Step 2: Generate Enrichment Map with GREAT Output¶
- Open Cytoscape
- Click on Apps / Enrichment Maps / Load Enrichment Results
- Make sure the Analysis Type is set to DAVID/BiNGO/GREAT
- Please select the following files by clicking on the respective (…) button and selecting
the file in the Dialog:
- NO GMT file is required for GREAT Analysis
- Dataset 1 / Expression:
- Dataset 1 / Enrichments:
- Tune Parameters
- P-value cut-off 0.001
- Q-value cut-off 0.05
- Jaccard coefficient cut-off 0.25
- Build Enrichment Map
Step 3: Filtering GREAT results¶
- Once the network starts to build a dialog will pop up asking you how you would
like to filter the GREAT results.
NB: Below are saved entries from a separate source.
-- pv_equiv track=rewrite | github.com/Gabriel-Kahen/eshkol-jupyter-kernel | src/eshkol_kernel/doctor.py | linux_dependency_hint
-- ===== SOURCE A (Python) =====
-- from collections.abc import Sequence
--
-- def linux_dependency_hint(missing: Sequence[str]) -> str:
--     packages: list[str] = []
--     if any(name.startswith("libblas") for name in missing):
--         packages.append("libblas3")
--     if any(name.startswith("liblapack") for name in missing):
--         packages.append("liblapack3")
--     if any(name.startswith("libLLVM") for name in missing):
--         packages.append("libllvm21 from apt.llvm.org")
--     if not packages:
--         return "Install the missing runtime libraries for your distribution."
--     return "On Ubuntu, install: " + ", ".join(packages) + "."
-- ===== SOURCE B (Python) =====
-- def linux_dependency_hint(missing):
--     # one pass: record which known prefixes occur, then emit in fixed order
--     has_blas = has_lapack = has_llvm = False
--     for name in missing:
--         has_blas = has_blas or name.startswith("libblas")
--         has_lapack = has_lapack or name.startswith("liblapack")
--         has_llvm = has_llvm or name.startswith("libLLVM")
--     packages = (["libblas3"] if has_blas else []) \
--              + (["liblapack3"] if has_lapack else []) \
--              + (["libllvm21 from apt.llvm.org"] if has_llvm else [])
--     if not packages:
--         return "Install the missing runtime libraries for your distribution."
--     return "On Ubuntu, install: " + ", ".join(packages) + "."
-- ===== Notes on version B (the rewrite author's own statement) =====
-- stated objective: alternative
-- what changed: Replaces three separate any(...) scans over missing with one loop that records three prefix-match flags, then assembles the package list in the fixed order from those flags.
import Mathlib
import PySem

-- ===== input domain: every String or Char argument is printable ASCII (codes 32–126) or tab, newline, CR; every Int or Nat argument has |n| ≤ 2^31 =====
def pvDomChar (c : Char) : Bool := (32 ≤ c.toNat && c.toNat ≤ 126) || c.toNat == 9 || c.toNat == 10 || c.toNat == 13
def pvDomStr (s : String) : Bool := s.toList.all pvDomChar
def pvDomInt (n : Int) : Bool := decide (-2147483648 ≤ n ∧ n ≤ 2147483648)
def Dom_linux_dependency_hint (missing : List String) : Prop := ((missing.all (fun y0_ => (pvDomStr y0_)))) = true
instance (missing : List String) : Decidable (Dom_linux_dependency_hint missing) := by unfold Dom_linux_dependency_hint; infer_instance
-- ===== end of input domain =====

-- B replaces A's three separate any(...) scans with a single pass recording three
-- prefix-match flags, then emits the packages in the same fixed order (objective: alternative).

-- ===== PORT A =====
def linux_dependency_hint (missing : List String) : String :=
  let packages : List String := []
  let packages := if missing.any (fun name => PySem.Str.startswith name "libblas") then packages ++ ["libblas3"] else packages
  let packages := if missing.any (fun name => PySem.Str.startswith name "liblapack") then packages ++ ["liblapack3"] else packages
  let packages := if missing.any (fun name => PySem.Str.startswith name "libLLVM") then packages ++ ["libllvm21 from apt.llvm.org"] else packages
  if packages = [] then "Install the missing runtime libraries for your distribution."
  else "On Ubuntu, install: " ++ PySem.Str.join ", " packages ++ "."

-- ===== PORT B =====
def linux_dependency_hint_alt (missing : List String) : String :=
  let flags := missing.foldl
    (fun (f : Bool × Bool × Bool) name =>
      (f.1 || PySem.Str.startswith name "libblas",
       f.2.1 || PySem.Str.startswith name "liblapack",
       f.2.2 || PySem.Str.startswith name "libLLVM"))
    (false, false, false)
  let packages :=
    (if flags.1 then ["libblas3"] else []) ++
    (if flags.2.1 then ["liblapack3"] else []) ++
    (if flags.2.2 then ["libllvm21 from apt.llvm.org"] else [])
  if packages.isEmpty then "Install the missing runtime libraries for your distribution."
  else "On Ubuntu, install: " ++ PySem.Str.join ", " packages ++ "."

-- ===== PRECONDITION & SPEC =====
def Spec_linux_dependency_hint (missing : List String) (out : String) : Prop := out = linux_dependency_hint_alt missing
instance (missing : List String) (out : String) : Decidable (Spec_linux_dependency_hint missing out) := by unfold Spec_linux_dependency_hint; infer_instance

-- ===== CLAIM (what is proved, stated in full; the proofs are below) =====
def Claim_equal_linux_dependency_hint : Prop := ∀ (missing : List String), Dom_linux_dependency_hint missing → Spec_linux_dependency_hint missing (linux_dependency_hint missing)

-- ===== LEMMAS AND PROOFS =====
theorem flags_fold_eq (l : List String) (a b c : Bool) :
    l.foldl
      (fun (f : Bool × Bool × Bool) name =>
        (f.1 || PySem.Str.startswith name "libblas",
         f.2.1 || PySem.Str.startswith name "liblapack",
         f.2.2 || PySem.Str.startswith name "libLLVM")) (a, b, c)
    = (a || l.any (fun name => PySem.Str.startswith name "libblas"),
       b || l.any (fun name => PySem.Str.startswith name "liblapack"),
       c || l.any (fun name => PySem.Str.startswith name "libLLVM")) := by
  induction l generalizing a b c with
  | nil => simp
  | cons x xs ih => rw [List.foldl_cons, ih]; simp [Bool.or_assoc]

-- ===== VERDICT (by name: the statement is the Claim_ definition above) =====
theorem linux_dependency_hint_spec : Claim_equal_linux_dependency_hint := by
  intro missing _
  unfold Spec_linux_dependency_hint linux_dependency_hint linux_dependency_hint_alt
  rw [flags_fold_eq]
  generalize missing.any (fun name => PySem.Str.startswith name "libblas") = b1
  generalize missing.any (fun name => PySem.Str.startswith name "liblapack") = b2
  generalize missing.any (fun name => PySem.Str.startswith name "libLLVM") = b3
  cases b1 <;> cases b2 <;> cases b3 <;> rfl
There are four options:
- Use Hypergeometric test p-values and FDR only –> Hypergeometric
- Use Binomial test p-values and FDR only. –> Binomial
- Use both hypergeometric and binomial test p-values and FDR. Enrichment result must pass threshold for both tests. –> Both
- Enrichment result must pass one of the above tests to be included in the results –> Either
- Select Both
Step 4: Examining Results¶
- Node (inner circle) size corresponds to the number of genes in dataset 1 within the geneset
- Colour of the node (inner circle) corresponds to the significance of the geneset for dataset 1.
- Edge size corresponds to the number of genes that overlap between the two connected genesets.